_Provided information_.
-- pv_equiv track=rewrite | github.com/ParanoidHW/CePing | llm_perf/strategy/pp_strategy.py | count_operations
-- ===== SOURCE A (Python) =====
-- from typing import Dict, Optional, List, Any, TYPE_CHECKING
--
-- def count_operations(schedules: List[List[str]]) -> Dict[str, int]:
--     """Count forward and backward operations.
--
--     Args:
--         schedules: List of operation sequences
--
--     Returns:
--         {"forward": count, "backward": count}
--     """
--     forward_count = 0
--     backward_count = 0
--
--     for ops in schedules:
--         for op in ops:
--             if op.startswith("F"):
--                 forward_count += 1
--             elif op.startswith("B"):
--                 backward_count += 1
--
--     return {"forward": forward_count, "backward": backward_count}
-- ===== SOURCE B (Python) =====
-- def count_operations(schedules):
--     """Count forward and backward operations via a flattened list of first characters."""
--     flat = [op[:1] for ops in schedules for op in ops]
--     return {"forward": flat.count("F"), "backward": flat.count("B")}
-- ===== Notes on version B (the rewrite author's own statement) =====
-- stated objective: idiomatic
-- what changed: Replaces the branching double loop with counters by a flat comprehension of each op's first character and two list.count lookups, eliminating the if/elif control flow and the maintained counter state (C-speed list.count gives a constant-factor win).
import Mathlib
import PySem

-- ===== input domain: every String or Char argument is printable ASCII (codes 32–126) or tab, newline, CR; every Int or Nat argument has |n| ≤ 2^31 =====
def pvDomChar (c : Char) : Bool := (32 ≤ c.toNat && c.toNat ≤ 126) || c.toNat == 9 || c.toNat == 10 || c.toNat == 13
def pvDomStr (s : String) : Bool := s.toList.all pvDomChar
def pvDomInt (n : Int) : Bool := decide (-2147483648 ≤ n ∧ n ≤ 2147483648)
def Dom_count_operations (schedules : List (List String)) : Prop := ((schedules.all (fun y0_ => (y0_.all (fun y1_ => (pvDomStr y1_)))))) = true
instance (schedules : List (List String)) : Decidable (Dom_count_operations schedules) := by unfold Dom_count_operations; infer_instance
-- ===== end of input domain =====

-- B flattens every op's first character (op[:1]) into one list and reads the two
-- totals off with list.count, instead of A's if/elif counter updates inside nested loops.
-- ===== PORT A =====
def count_operations (schedules : List (List String)) : List (String × Int) :=
  let st := schedules.foldl (fun st ops =>
    ops.foldl (fun st op =>
      if PySem.Str.startswith op "F" then (st.1 + 1, st.2)
      else if PySem.Str.startswith op "B" then (st.1, st.2 + 1)
      else st) st) ((0 : Int), (0 : Int))
  [("forward", st.1), ("backward", st.2)]

-- ===== PORT B =====
def count_operations_alt (schedules : List (List String)) : List (String × Int) :=
  let flat := schedules.flatMap (fun ops => ops.map (fun op => PySem.Str.slice op none (some 1)))
  [("forward", (PySem.List.count flat "F" : Int)), ("backward", (PySem.List.count flat "B" : Int))]

-- ===== PRECONDITION & SPEC =====
def Spec_count_operations (schedules : List (List String)) (out : List (String × Int)) : Prop := out = count_operations_alt schedules
instance (schedules : List (List String)) (out : List (String × Int)) : Decidable (Spec_count_operations schedules out) := by unfold Spec_count_operations; infer_instance

-- ===== CLAIM (what is proved, stated in full; the proofs are below) =====
def Claim_equal_count_operations : Prop := ∀ (schedules : List (List String)), Dom_count_operations schedules → Spec_count_operations schedules (count_operations schedules)

-- ===== LEMMAS AND PROOFS =====

-- ===== VERDICT (by name: the statement is the Claim_ definition above) =====
-- first-character bridge: op[:1] == "c"  is exactly  op.startswith("c")
lemma slice1_beq_eq (op : String) (c : Char) :
    (PySem.Str.slice op none (some 1) == String.ofList [c]) = PySem.Str.startswith op (String.ofList [c]) := by
  have h1 : (PySem.Str.slice op none (some 1)).toList = op.toList.take 1 := by
    simp [PySem.Str.toList_slice, PySem.List.slice_to]
  rw [Bool.eq_iff_iff, beq_iff_eq, ← String.toList_inj, h1]
  simp [PySem.Chars.startswith_iff]
  cases op.toList with
  | nil => simp
  | cons h t => simp [List.prefix_cons_iff]; constructor <;> (intro e; simp [e])

-- a string starting with "F" does not start with "B"
lemma FB_excl (op : String) (h : PySem.Str.startswith op "F" = true) : PySem.Str.startswith op "B" = false := by
  revert h
  simp only [PySem.Str.startswith_eq]
  have hF : ("F" : String).toList = ['F'] := by decide
  have hB : ("B" : String).toList = ['B'] := by decide
  rw [hF, hB, PySem.Chars.startswith_iff, ← Bool.not_eq_true, PySem.Chars.startswith_iff]
  rintro ⟨t, ht⟩ ⟨t2, ht2⟩
  rw [← ht2] at ht
  simp at ht

-- A's inner loop over one schedule, characterised by countP
lemma inner_foldl (l : List String) (f b : Int) :
    l.foldl (fun st op =>
      if PySem.Str.startswith op "F" then (st.1 + 1, st.2)
      else if PySem.Str.startswith op "B" then (st.1, st.2 + 1)
      else st) (f, b)
    = (f + (l.countP (fun op => PySem.Str.startswith op "F") : Int),
       b + (l.countP (fun op => PySem.Str.startswith op "B") : Int)) := by
  induction l generalizing f b with
  | nil => simp
  | cons op t ih =>
    rw [List.foldl_cons, List.countP_cons, List.countP_cons]
    by_cases hF : PySem.Str.startswith op "F" = true
    · simp only [hF, FB_excl op hF, if_true, Bool.false_eq_true, if_false, ih]
      refine Prod.ext ?_ ?_ <;> simp <;> ring
    · by_cases hB : PySem.Str.startswith op "B" = true
      · simp only [hF, hB, if_true, ih]
        refine Prod.ext ?_ ?_ <;> simp <;> ring
      · simp only [hF, hB, ih]
        simp

-- A's nested loop is a fold over the flattened schedules
lemma nested_eq_flat (s : List (List String)) (step : (Int × Int) → String → (Int × Int)) (init : Int × Int) :
    s.foldl (fun st ops => ops.foldl step st) init = (s.flatMap id).foldl step init := by
  induction s generalizing init with
  | nil => rfl
  | cons ops t ih => simp [List.foldl_append, ih]

-- B's count of first characters equals A's countP of startswith
lemma count_eq_countP (s : List (List String)) (c : Char) :
    ((s.flatMap (fun ops => ops.map (fun op => PySem.Str.slice op none (some 1)))).count (String.ofList [c]) : Int)
    = ((s.flatMap id).countP (fun op => PySem.Str.startswith op (String.ofList [c])) : Int) := by
  have h : s.flatMap (fun ops => ops.map (fun op => PySem.Str.slice op none (some 1)))
      = (s.flatMap id).map (fun op => PySem.Str.slice op none (some 1)) := by
    rw [List.map_flatMap]; rfl
  rw [h, List.count_eq_countP, List.countP_map]
  congr 1
  apply List.countP_congr
  intro x _
  simp only [Function.comp_apply, slice1_beq_eq x c]

theorem count_operations_spec : Claim_equal_count_operations := by
  intro s _
  unfold Spec_count_operations count_operations count_operations_alt
  simp only [nested_eq_flat, inner_foldl, PySem.List.count_eq]
  have hF := count_eq_countP s 'F'
  have hB := count_eq_countP s 'B'
  simp only [show String.ofList ['F'] = "F" from rfl, show String.ofList ['B'] = "B" from rfl] at hF hB
  rw [← hF, ← hB]
  simp
-- pv_equiv track=rewrite | github.com/wso2/reference-implementations-afm | python-interpreter/packages/afm-core/src/afm/parser.py | _extract_role_and_instructions
-- ===== SOURCE A (Python) =====
-- def _extract_role_and_instructions(
--     lines: list[str], start_index: int
-- ) -> tuple[str, str]:
--     role_lines: list[str] = []
--     instructions_lines: list[str] = []
--
--     in_role = False
--     in_instructions = False
--
--     for i in range(start_index, len(lines)):
--         line = lines[i]
--         stripped = line.strip()
--
--         if stripped.startswith("# "):
--             heading = stripped[2:].strip().lower()
--             if heading == "role":
--                 in_role = True
--                 in_instructions = False
--                 continue
--             elif heading == "instructions":
--                 in_role = False
--                 in_instructions = True
--                 continue
--             else:
--                 # Different heading - stop current section
--                 in_role = False
--                 in_instructions = False
--
--         if in_role:
--             role_lines.append(line)
--         elif in_instructions:
--             instructions_lines.append(line)
--
--     role = "\n".join(role_lines).strip()
--     instructions = "\n".join(instructions_lines).strip()
--
--     return role, instructions
-- ===== SOURCE B (Python) =====
-- def _extract_role_and_instructions(lines, start_index):
--     # Pass 1: parse the scanned lines into (heading, body) segments.
--     seq = [lines[i] for i in range(start_index, len(lines))]
--     segments = []
--     i, n = 0, len(seq)
--     while i < n:
--         s = seq[i].strip()
--         i += 1
--         if s.startswith("# "):
--             start = i
--             while i < n and not seq[i].strip().startswith("# "):
--                 i += 1
--             segments.append((s[2:].strip().lower(), seq[start:i]))
--     # Pass 2: concatenate the bodies of the wanted headings (merging duplicates).
--     role_lines = [l for name, body in segments if name == "role" for l in body]
--     instructions_lines = [l for name, body in segments if name == "instructions" for l in body]
--     return "\n".join(role_lines).strip(), "\n".join(instructions_lines).strip()
-- ===== Notes on version B (the rewrite author's own statement) =====
-- stated objective: alternative
-- what changed: B replaces A's per-line boolean state machine with a two-pass decomposition: it first parses the scanned lines into (heading, body) segments, then concatenates the bodies of the 'role'/'instructions' segments and joins them.
import Mathlib
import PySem

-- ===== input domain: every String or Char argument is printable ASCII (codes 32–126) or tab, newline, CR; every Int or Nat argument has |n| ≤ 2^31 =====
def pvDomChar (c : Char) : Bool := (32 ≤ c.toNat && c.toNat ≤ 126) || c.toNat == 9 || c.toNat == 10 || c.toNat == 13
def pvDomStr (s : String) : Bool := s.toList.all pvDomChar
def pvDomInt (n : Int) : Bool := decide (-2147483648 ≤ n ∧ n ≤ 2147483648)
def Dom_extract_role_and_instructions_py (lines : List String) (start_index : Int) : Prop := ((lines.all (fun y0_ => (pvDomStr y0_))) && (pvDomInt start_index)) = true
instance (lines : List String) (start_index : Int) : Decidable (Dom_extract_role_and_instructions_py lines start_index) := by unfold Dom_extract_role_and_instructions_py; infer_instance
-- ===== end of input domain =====

-- B parses the scanned lines into (heading, body) segments first and then concatenates the
-- bodies of the 'role'/'instructions' segments, instead of A's per-line boolean state machine
-- (objective: alternative decomposition, same cost).


-- ===== PORT A =====
-- the body of A's for-loop over i, as a function of the current state and the line lines[i]
def pvStepA (st : List String × List String × Bool × Bool) (line : String) :
    List String × List String × Bool × Bool :=
  let stripped := PySem.Str.strip line
  if PySem.Str.startswith stripped "# " then
    let heading := PySem.Str.lower (PySem.Str.strip (PySem.Str.slice stripped (some 2) none))
    if heading == "role" then (st.1, st.2.1, true, false)
    else if heading == "instructions" then (st.1, st.2.1, false, true)
    -- different heading: flags cleared, and the following `if in_role/elif` appends nothing
    else (st.1, st.2.1, false, false)
  else if st.2.2.1 then (st.1 ++ [line], st.2.1, st.2.2.1, st.2.2.2)
  else if st.2.2.2 then (st.1, st.2.1 ++ [line], st.2.2.1, st.2.2.2)
  else st

def extract_role_and_instructions_py (lines : List String) (start_index : Int) : String × String :=
  -- for i in range(start_index, len(lines)): line = lines[i]; …  (lines[i] total under Pre_)
  let st := (PySem.List.pyRange start_index (PySem.List.len lines) 1).foldl
    (fun st i => pvStepA st (PySem.List.pyGetD lines i "")) ([], [], false, false)
  (PySem.Str.strip (PySem.Str.join "\n" st.1), PySem.Str.strip (PySem.Str.join "\n" st.2.1))

-- ===== PORT B =====
def pvIsHeading (l : String) : Bool := PySem.Str.startswith (PySem.Str.strip l) "# "

def pvName (l : String) : String :=
  PySem.Str.lower (PySem.Str.strip (PySem.Str.slice (PySem.Str.strip l) (some 2) none))

-- first pass of Source B: the (heading, body) segments; the inner `while` scan that advances i to
-- the next heading yields seq[start:i] = takeWhile (non-heading) and continues at dropWhile —
-- exact, since the scan stops at the first heading line
def pvSegments : List String → List (String × List String)
  | [] => []
  | l :: rest =>
    if pvIsHeading l then
      (pvName l, rest.takeWhile (fun x => !pvIsHeading x)) ::
        pvSegments (rest.dropWhile (fun x => !pvIsHeading x))
    else pvSegments rest
termination_by seq => seq.length
decreasing_by
· simpa using Nat.lt_succ_of_le (List.length_dropWhile_le _ _)
· simp

def extract_role_and_instructions_py_alt (lines : List String) (start_index : Int) : String × String :=
  let seq := (PySem.List.pyRange start_index (PySem.List.len lines) 1).map
    (fun i => PySem.List.pyGetD lines i "")
  let segs := pvSegments seq
  let role_lines := (segs.filter (fun p => p.1 == "role")).flatMap (·.2)
  let instructions_lines := (segs.filter (fun p => p.1 == "instructions")).flatMap (·.2)
  (PySem.Str.strip (PySem.Str.join "\n" role_lines),
   PySem.Str.strip (PySem.Str.join "\n" instructions_lines))

-- ===== PRECONDITION & SPEC =====
-- Pre_ excludes exactly the inputs where A raises IndexError: lines[i] with i = start_index < -len(lines)
def Pre_extract_role_and_instructions_py (lines : List String) (start_index : Int) : Prop :=
  -(lines.length : Int) ≤ start_index
instance (lines : List String) (start_index : Int) : Decidable (Pre_extract_role_and_instructions_py lines start_index) := by unfold Pre_extract_role_and_instructions_py; infer_instance

def pvWitness_extract_role_and_instructions_py : List String × Int :=
  (["# Role", "a planner", "# Instructions", "plan"], 0)

def Spec_extract_role_and_instructions_py (lines : List String) (start_index : Int) (out : String × String) : Prop := out = extract_role_and_instructions_py_alt lines start_index
instance (lines : List String) (start_index : Int) (out : String × String) : Decidable (Spec_extract_role_and_instructions_py lines start_index out) := by unfold Spec_extract_role_and_instructions_py; infer_instance

-- ===== CLAIM (what is proved, stated in full; the proofs are below) =====
def Claim_equal_extract_role_and_instructions_py : Prop := ∀ (lines : List String) (start_index : Int), Dom_extract_role_and_instructions_py lines start_index → Pre_extract_role_and_instructions_py lines start_index → Spec_extract_role_and_instructions_py lines start_index (extract_role_and_instructions_py lines start_index)

-- ===== LEMMAS AND PROOFS =====

-- B's role/instructions line lists, as functions of the scanned line list
def pvR (seq : List String) : List String :=
  ((pvSegments seq).filter (fun p => p.1 == "role")).flatMap (·.2)
def pvI (seq : List String) : List String :=
  ((pvSegments seq).filter (fun p => p.1 == "instructions")).flatMap (·.2)

-- A's step on a heading line neither reads the flags nor touches the accumulators
theorem pvStepA_heading (rl il : List String) (b1 b2 : Bool) (l : String)
    (h : pvIsHeading l = true) :
    pvStepA (rl, il, b1, b2) l =
      (rl, il, pvName l == "role", !(pvName l == "role") && (pvName l == "instructions")) := by
  simp only [pvIsHeading] at h
  by_cases h1 : pvName l == "role" <;> by_cases h2 : pvName l == "instructions" <;>
    simp_all [pvStepA, pvName]

-- A's step on a non-heading line appends it to the section the flags select
theorem pvStepA_not_heading (rl il : List String) (b1 b2 : Bool) (l : String)
    (h : pvIsHeading l = false) :
    pvStepA (rl, il, b1, b2) l =
      (rl ++ (if b1 then [l] else []), il ++ (if b1 then [] else if b2 then [l] else []), b1, b2) := by
  simp only [pvIsHeading] at h
  simp only [pvStepA, h, Bool.false_eq_true, if_false]
  cases b1 <;> cases b2 <;> simp

-- folding A's step over a run of non-heading lines appends the whole run to the selected section
theorem pvFold_run (t : List String) (h : ∀ x ∈ t, pvIsHeading x = false)
    (rl il : List String) (b1 b2 : Bool) :
    t.foldl pvStepA (rl, il, b1, b2) =
      (rl ++ (if b1 then t else []), il ++ (if b1 then [] else if b2 then t else []), b1, b2) := by
  induction t generalizing rl il with
  | nil => simp
  | cons x t ih =>
    have hx : pvIsHeading x = false := h x (List.mem_cons_self ..)
    have ht : ∀ y ∈ t, pvIsHeading y = false := fun y hy => h y (List.mem_cons_of_mem _ hy)
    rw [List.foldl_cons, pvStepA_not_heading _ _ _ _ _ hx, ih ht]
    cases b1 <;> cases b2 <;> simp

-- the accumulators after folding A's step over a list that is empty or starts with a heading
-- do not depend on the incoming flags
theorem pvFold_reset (d : List String) (hd : d = [] ∨ pvIsHeading d.headI = true)
    (rl il : List String) (b1 b2 : Bool) :
    (d.foldl pvStepA (rl, il, b1, b2)).1 = (d.foldl pvStepA (rl, il, false, false)).1 ∧
    (d.foldl pvStepA (rl, il, b1, b2)).2.1 = (d.foldl pvStepA (rl, il, false, false)).2.1 := by
  cases d with
  | nil => exact ⟨rfl, rfl⟩
  | cons x d =>
    rcases hd with hd | hd
    · simp at hd
    · simp only [List.headI] at hd
      rw [List.foldl_cons, List.foldl_cons, pvStepA_heading _ _ _ _ _ hd,
        pvStepA_heading _ _ _ _ _ hd]
      exact ⟨rfl, rfl⟩

theorem pvDropWhile_head (p : String → Bool) (l : List String) :
    l.dropWhile p = [] ∨ p ((l.dropWhile p).headI) = false := by
  induction l with
  | nil => exact Or.inl rfl
  | cons x l ih =>
    by_cases hx : p x
    · simpa [List.dropWhile, hx] using ih
    · simp [List.dropWhile, hx, List.headI]

-- MAIN INVARIANT: A's state machine started with both flags off accumulates exactly
-- the concatenated segment bodies that B computes
theorem pvMain (n : ℕ) : ∀ (seq : List String), seq.length ≤ n → ∀ (rl il : List String),
    (seq.foldl pvStepA (rl, il, false, false)).1 = rl ++ pvR seq ∧
    (seq.foldl pvStepA (rl, il, false, false)).2.1 = il ++ pvI seq := by
  induction n with
  | zero =>
    intro seq hlen rl il
    rw [List.length_eq_zero_iff.mp (Nat.le_zero.mp hlen)]
    simp [pvR, pvI, pvSegments]
  | succ n ih =>
    intro seq hlen rl il
    cases seq with
    | nil => simp [pvR, pvI, pvSegments]
    | cons l rest =>
      simp only [List.length_cons, Nat.succ_le_succ_iff] at hlen
      by_cases hl : pvIsHeading l
      · -- heading line: run over its body, then recurse at the next heading
        set t := rest.takeWhile (fun x => !pvIsHeading x) with ht
        set d := rest.dropWhile (fun x => !pvIsHeading x) with hdd
        have hrest : rest = t ++ d := (List.takeWhile_append_dropWhile ..).symm
        have htn : ∀ x ∈ t, pvIsHeading x = false := by
          intro x hx
          have := List.mem_takeWhile_imp hx
          simpa using this
        have hdl : d.length ≤ n := by
          have h1 := List.length_dropWhile_le (fun x => !pvIsHeading x) rest
          rw [← hdd] at h1
          omega
        have hdh : d = [] ∨ pvIsHeading d.headI = true := by
          rcases pvDropWhile_head (fun x => !pvIsHeading x) rest with h | h
          · exact Or.inl (by rw [hdd]; exact h)
          · right; rw [hdd]; simpa using h
        have hseg : pvSegments (l :: rest) = (pvName l, t) :: pvSegments d := by
          rw [pvSegments, if_pos hl]
        have hR : pvR (l :: rest) = (if pvName l == "role" then t else []) ++ pvR d := by
          simp only [pvR, hseg, List.filter_cons]
          by_cases h1 : pvName l == "role" <;> simp [h1]
        have hI : pvI (l :: rest) = (if pvName l == "instructions" then t else []) ++ pvI d := by
          simp only [pvI, hseg, List.filter_cons]
          by_cases h1 : pvName l == "instructions" <;> simp [h1]
        rw [List.foldl_cons, pvStepA_heading _ _ _ _ _ hl]
        rw [show l :: rest = l :: (t ++ d) by rw [← hrest]] at hR hI
        rw [hrest, List.foldl_append, pvFold_run t htn]
        obtain ⟨r1, r2⟩ := pvFold_reset d hdh _ _ _ _
        obtain ⟨g1, g2⟩ := ih d hdl
          (rl ++ if (pvName l == "role") = true then t else [])
          (il ++ if (pvName l == "role") = true then []
                 else if (!(pvName l == "role") && (pvName l == "instructions")) = true then t else [])
        rw [r1, r2, g1, g2, hR, hI]
        have hne : ¬((pvName l == "role") = true ∧ (pvName l == "instructions") = true) := by
          rintro ⟨a, b⟩
          rw [beq_iff_eq] at a b
          rw [a] at b
          simp at b
        by_cases h1 : (pvName l == "role") = true <;>
          by_cases h2 : (pvName l == "instructions") = true
        · exact absurd ⟨h1, h2⟩ hne
        all_goals simp [h1, h2, List.append_assoc]
      · -- non-heading line before any wanted heading: dropped by both programs
        have hseg : pvSegments (l :: rest) = pvSegments rest := by
          rw [pvSegments, if_neg hl]
        have hstep : pvStepA (rl, il, false, false) l = (rl, il, false, false) := by
          rw [pvStepA_not_heading _ _ _ _ _ (Bool.eq_false_iff.mpr hl)]; simp
        rw [List.foldl_cons, hstep]
        obtain ⟨g1, g2⟩ := ih rest hlen rl il
        rw [g1, g2]
        simp [pvR, pvI, hseg]

-- ===== VERDICT (by name: the statement is the Claim_ definition above) =====
theorem extract_role_and_instructions_py_spec : Claim_equal_extract_role_and_instructions_py := by
  intro lines start_index _ _
  unfold Spec_extract_role_and_instructions_py
  unfold extract_role_and_instructions_py extract_role_and_instructions_py_alt
  simp only
  set seq := (PySem.List.pyRange start_index (PySem.List.len lines) 1).map
    (fun i => PySem.List.pyGetD lines i "") with hseq
  rw [show ((PySem.List.pyRange start_index (PySem.List.len lines) 1).foldl
        (fun st i => pvStepA st (PySem.List.pyGetD lines i "")) ([], [], false, false))
      = seq.foldl pvStepA ([], [], false, false) by rw [hseq, List.foldl_map]]
  obtain ⟨g1, g2⟩ := pvMain seq.length seq le_rfl [] []
  rw [g1, g2]
  simp [pvR, pvI]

_Task goal_.
Using the data above, repeat exactly the lines that begin at the line with "else if heading" and end at the line with "-- the next", both ends included.

_Answer_.
    else if heading == "instructions" then (st.1, st.2.1, false, true)
    -- different heading: flags cleared, and the following `if in_role/elif` appends nothing
    else (st.1, st.2.1, false, false)
  else if st.2.2.1 then (st.1 ++ [line], st.2.1, st.2.2.1, st.2.2.2)
  else if st.2.2.2 then (st.1, st.2.1 ++ [line], st.2.2.1, st.2.2.2)
  else st

def extract_role_and_instructions_py (lines : List String) (start_index : Int) : String × String :=
  -- for i in range(start_index, len(lines)): line = lines[i]; …  (lines[i] total under Pre_)
  let st := (PySem.List.pyRange start_index (PySem.List.len lines) 1).foldl
    (fun st i => pvStepA st (PySem.List.pyGetD lines i "")) ([], [], false, false)
  (PySem.Str.strip (PySem.Str.join "\n" st.1), PySem.Str.strip (PySem.Str.join "\n" st.2.1))

-- ===== PORT B =====
def pvIsHeading (l : String) : Bool := PySem.Str.startswith (PySem.Str.strip l) "# "

def pvName (l : String) : String :=
  PySem.Str.lower (PySem.Str.strip (PySem.Str.slice (PySem.Str.strip l) (some 2) none))

-- first pass of Source B: the (heading, body) segments; the inner `while` scan that advances i to
-- the next heading yields seq[start:i] = takeWhile (non-heading) and continues at dropWhile —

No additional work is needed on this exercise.